We resume with reply argument on AE48C. It comes from Maj Danels, who says the motion is very simple: it asks only for the court to dismiss the charge of conspiracy, period. The prosecution, on the other hand, wants to “bargain” with the defense and court—by conceding to the charge’s rejection, subject to this or that condition. Well, Judge Pohl says, that’s not how it works—for the defense as well as the prosecution. When the court asks, Danels argues that conspiracy, as a crime and as a theory of liability, is not accepted in international law (she refers the court to the reply brief and authorities cited therein). Consider what the vicarious liability approach must mean, argues Danels : if you simply spread conspiracy-ish allegations throughout the charges, as Martins recommends, then all that would be required to convict Al-Nashiri is knowledge of a criminal plan. Concluding, she asks for additional briefing opportunities, in the event that the government prevails in its request for changes to the charge sheet. Again, Judge Pohl isn’t up for that, for bargaining over who gets what, should an opponent prevail. He rules on the law and that’s it. If Danels desires to consider other matters, after the motion’s resolution, then she’ll have to submit them.

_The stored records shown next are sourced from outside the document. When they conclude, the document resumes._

-- pv_equiv track=rewrite | github.com/Mherberts/BlackJack | auxiliares.py | somaban
-- ===== SOURCE A (Python) =====
-- def somaban(cartas_banca):
--
--     nj=cartas_banca.count('J')
--     nq=cartas_banca.count('Q')
--     na=cartas_banca.count('A')
--     nk=cartas_banca.count('K')
--
--     somabanca = nj*10 + nq*10 + na*11 + nk*10
--
--
--     for carta in cartas_banca:
--         # ...verifique se ela NÃO é uma figura ou Ás
--         if carta not in ['J', 'Q', 'K', 'A']:
--             # Se não for, é um número. Converta e some.
--             somabanca += int(carta)
--     return(somabanca)
-- ===== SOURCE B (Python) =====
-- def somaban(cartas_banca):
--     values = {'J': 10, 'Q': 10, 'K': 10, 'A': 11}
--     total = 0
--     for carta in cartas_banca:
--         total += values[carta] if carta in values else int(carta)
--     return total
-- ===== Notes on version B (the rewrite author's own statement) =====
-- stated objective: simpler
-- what changed: Replaces A's four separate .count() scans plus a fifth summing loop with one single pass over the hand that adds each card's value (dict lookup for faces, int() otherwise) to a running total.
import Mathlib
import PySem

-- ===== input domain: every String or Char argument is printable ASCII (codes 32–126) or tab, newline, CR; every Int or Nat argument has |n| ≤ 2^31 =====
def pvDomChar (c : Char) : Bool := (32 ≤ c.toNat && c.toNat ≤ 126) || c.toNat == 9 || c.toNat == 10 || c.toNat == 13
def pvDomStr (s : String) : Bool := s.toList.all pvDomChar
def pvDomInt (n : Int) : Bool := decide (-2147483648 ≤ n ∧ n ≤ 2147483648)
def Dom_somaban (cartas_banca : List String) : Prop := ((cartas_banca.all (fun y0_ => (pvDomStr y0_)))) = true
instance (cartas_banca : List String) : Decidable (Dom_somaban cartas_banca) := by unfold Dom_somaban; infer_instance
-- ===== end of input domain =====

-- B is a single pass with a running total instead of A's four .count() scans plus a summing loop.

-- ===== PORT A =====
-- int(carta) is PySem.Int.ofStr?; where it is none Python raises ValueError (excluded by Pre_),
-- the port adds getD 0 there.
def somaban (cartas_banca : List String) : Int :=
  let nj : Int := PySem.List.count cartas_banca "J"
  let nq : Int := PySem.List.count cartas_banca "Q"
  let na : Int := PySem.List.count cartas_banca "A"
  let nk : Int := PySem.List.count cartas_banca "K"
  let somabanca : Int := nj * 10 + nq * 10 + na * 11 + nk * 10
  cartas_banca.foldl
    (fun acc carta =>
      if carta ∉ (["J", "Q", "K", "A"] : List String) then
        acc + (PySem.Int.ofStr? carta).getD 0
      else acc)
    somabanca

-- ===== PORT B =====
def somaban_alt (cartas_banca : List String) : Int :=
  let values : PySem.Dict String Int :=
    PySem.Dict.ofList [("J", 10), ("Q", 10), ("K", 10), ("A", 11)]
  cartas_banca.foldl
    (fun total carta =>
      total + (match values.get? carta with
               | some v => v
               | none => (PySem.Int.ofStr? carta).getD 0))
    0

-- ===== PRECONDITION & SPEC =====
-- Pre_ excludes exactly the inputs on which A's int(carta) raises ValueError (and B raises the same).
def Pre_somaban (cartas_banca : List String) : Prop :=
  ∀ carta ∈ cartas_banca,
    carta ∈ (["J", "Q", "K", "A"] : List String) ∨ (PySem.Int.ofStr? carta).isSome = true
instance (cartas_banca : List String) : Decidable (Pre_somaban cartas_banca) := by
  unfold Pre_somaban; infer_instance
def pvWitness_somaban : List String := ["A", "7", "K", "10"]
def Spec_somaban (cartas_banca : List String) (out : Int) : Prop := out = somaban_alt cartas_banca
instance (cartas_banca : List String) (out : Int) : Decidable (Spec_somaban cartas_banca out) := by unfold Spec_somaban; infer_instance

-- ===== CLAIM (what is proved, stated in full; the proofs are below) =====
def Claim_equal_somaban : Prop := ∀ (cartas_banca : List String), Dom_somaban cartas_banca → Pre_somaban cartas_banca → Spec_somaban cartas_banca (somaban cartas_banca)

-- ===== LEMMAS AND PROOFS =====

-- per-card value, shared characterisation of both ports
def cardVal (c : String) : Int :=
  if c ∈ (["J", "Q", "K", "A"] : List String) then (if c = "A" then 11 else 10)
  else (PySem.Int.ofStr? c).getD 0

lemma foldl_ite_add (p : String → Prop) [DecidablePred p] (g : String → Int)
    (l : List String) (a : Int) :
    l.foldl (fun acc x => if p x then acc + g x else acc) a
      = a + (l.map (fun x => if p x then g x else 0)).sum := by
  induction l generalizing a with
  | nil => simp
  | cons x l ih =>
    by_cases h : p x <;> simp [h, ih] <;> ring

lemma somaban_eq (cs : List String) : somaban cs = (cs.map cardVal).sum := by
  induction cs with
  | nil => rfl
  | cons c cs ih =>
    simp only [somaban, foldl_ite_add] at ih ⊢
    simp only [PySem.List.count, List.count_cons, List.map_cons, List.sum_cons]
    by_cases hJ : c = "J" <;> by_cases hQ : c = "Q" <;> by_cases hK : c = "K" <;>
      by_cases hA : c = "A" <;>
        simp_all [cardVal, hJ, hQ, hK, hA] <;> push_cast <;> ring_nf <;> omega

lemma get?_values (c : String) :
    (PySem.Dict.ofList [("J", (10:Int)), ("Q", 10), ("K", 10), ("A", 11)]).get? c =
      if c = "J" then some 10 else if c = "Q" then some 10 else if c = "K" then some 10
      else if c = "A" then some 11 else none := by
  have e : ∀ a b : String, (a == b) = decide (b = a) := by
    intro a b
    by_cases h : a = b <;> simp [h, eq_comm (a := b)]
  have hv : PySem.Dict.ofList [("J", (10:Int)), ("Q", 10), ("K", 10), ("A", 11)] =
      PySem.Dict.mk [("J", 10), ("Q", 10), ("K", 10), ("A", 11)] := by rfl
  simp only [hv, e, PySem.Dict.get?, List.find?]
  split_ifs <;> simp_all

lemma somaban_alt_eq (cs : List String) : somaban_alt cs = (cs.map cardVal).sum := by
  simp only [somaban_alt]
  rw [PySem.List.foldl_add]
  simp only [zero_add]
  congr 1
  apply List.map_congr_left
  intro c _
  simp only [cardVal, get?_values]
  by_cases hJ : c = "J" <;> by_cases hQ : c = "Q" <;> by_cases hK : c = "K" <;>
    by_cases hA : c = "A" <;> simp_all

-- ===== VERDICT (by name: the statement is the Claim_ definition above) =====
theorem somaban_spec : Claim_equal_somaban := by
  intro cs _ _
  unfold Spec_somaban
  rw [somaban_eq, somaban_alt_eq]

Gen. Martins rises briefly, in response to the defense’s claim regarding international law. Thus he reminds the court of international cases bearing on joint criminal enterprise—in which a defendant was held liable for others’ crimes that were merely foreseeable. Those cases are cited in prosecution briefs; no international law problem there, he seems to say. He sits.
Next up is AE013J, a defense motion to amend the protective order. It boils down to this: the defense in this case wants what the 9/11 team so recently won, in litigation there. In particular, Kammen tells the court, he would like the court to order the use of a defense security officer (“DSO”) who is within the defense’s attorney-client privilege bubble, as like has been done in United States v. KSM et al. Given that precedent, it’s really a dispute over numbers—”one DSO for the whole office,” versus “a DSO for every defense team.” Why not just one DSO defense-wise, Pohl queries, as the prosecution suggests? Kammen hasn’t thought deeply about this, but mentions potential conflicts of interest. Seeking to mollify Kammen, the military judge proposes crafting specific instructions, so as to avoid conflicts. Moreover, the court adds, really there are only two active cases theses days—and thus, he implies, not a strong likelihood of trouble. Still, Kammen really wants his own DSO, among other things because he doubts the court’s proposal regarding conflict resolution. (The court mentioned the appointment of an “alternate” DSO, in the event of a problem; that won’t work, in the defense lawyer’s view.) A team-aligned person would make the defense’s life easier, Kamman argues.
Judge Pohl poses to prosecutor Justin Sher a variation on the same hypothetical he posed to Kammen: imagine a DSO, who learns privileged information in case 1. Then he learns privileged information in case 2. We would propose language explaining the DSO’s responsibilities clearly to avoid a conflict and ensure the preservation of privilege, Sher explains. And there risk is minimal, so far as privilege goes—the DSO doesn’t, after all, advise on the law or facts, or help with litigation. Instead the officer simply interprets security rules. Sher returns to his table.
Is this a money issue? Kammen wants to know. Judge Pohl isn’t sure, himself. At any rate, Kammen reiterates: he just wants a DSO in his case. Regarding the one-versus-many question, Kammen observes that, according to Maj Danels, there are a total of 5 DSOs working the 9/11 case. That proffer hangs out there unaddressed, though, as Judge Pohl takes the arguments under advisement.
And with that, prosecutors and defense lawyers move to a closed session—and thus announce a de facto end to our Meade simulcast. Until tomorrow, commission fans.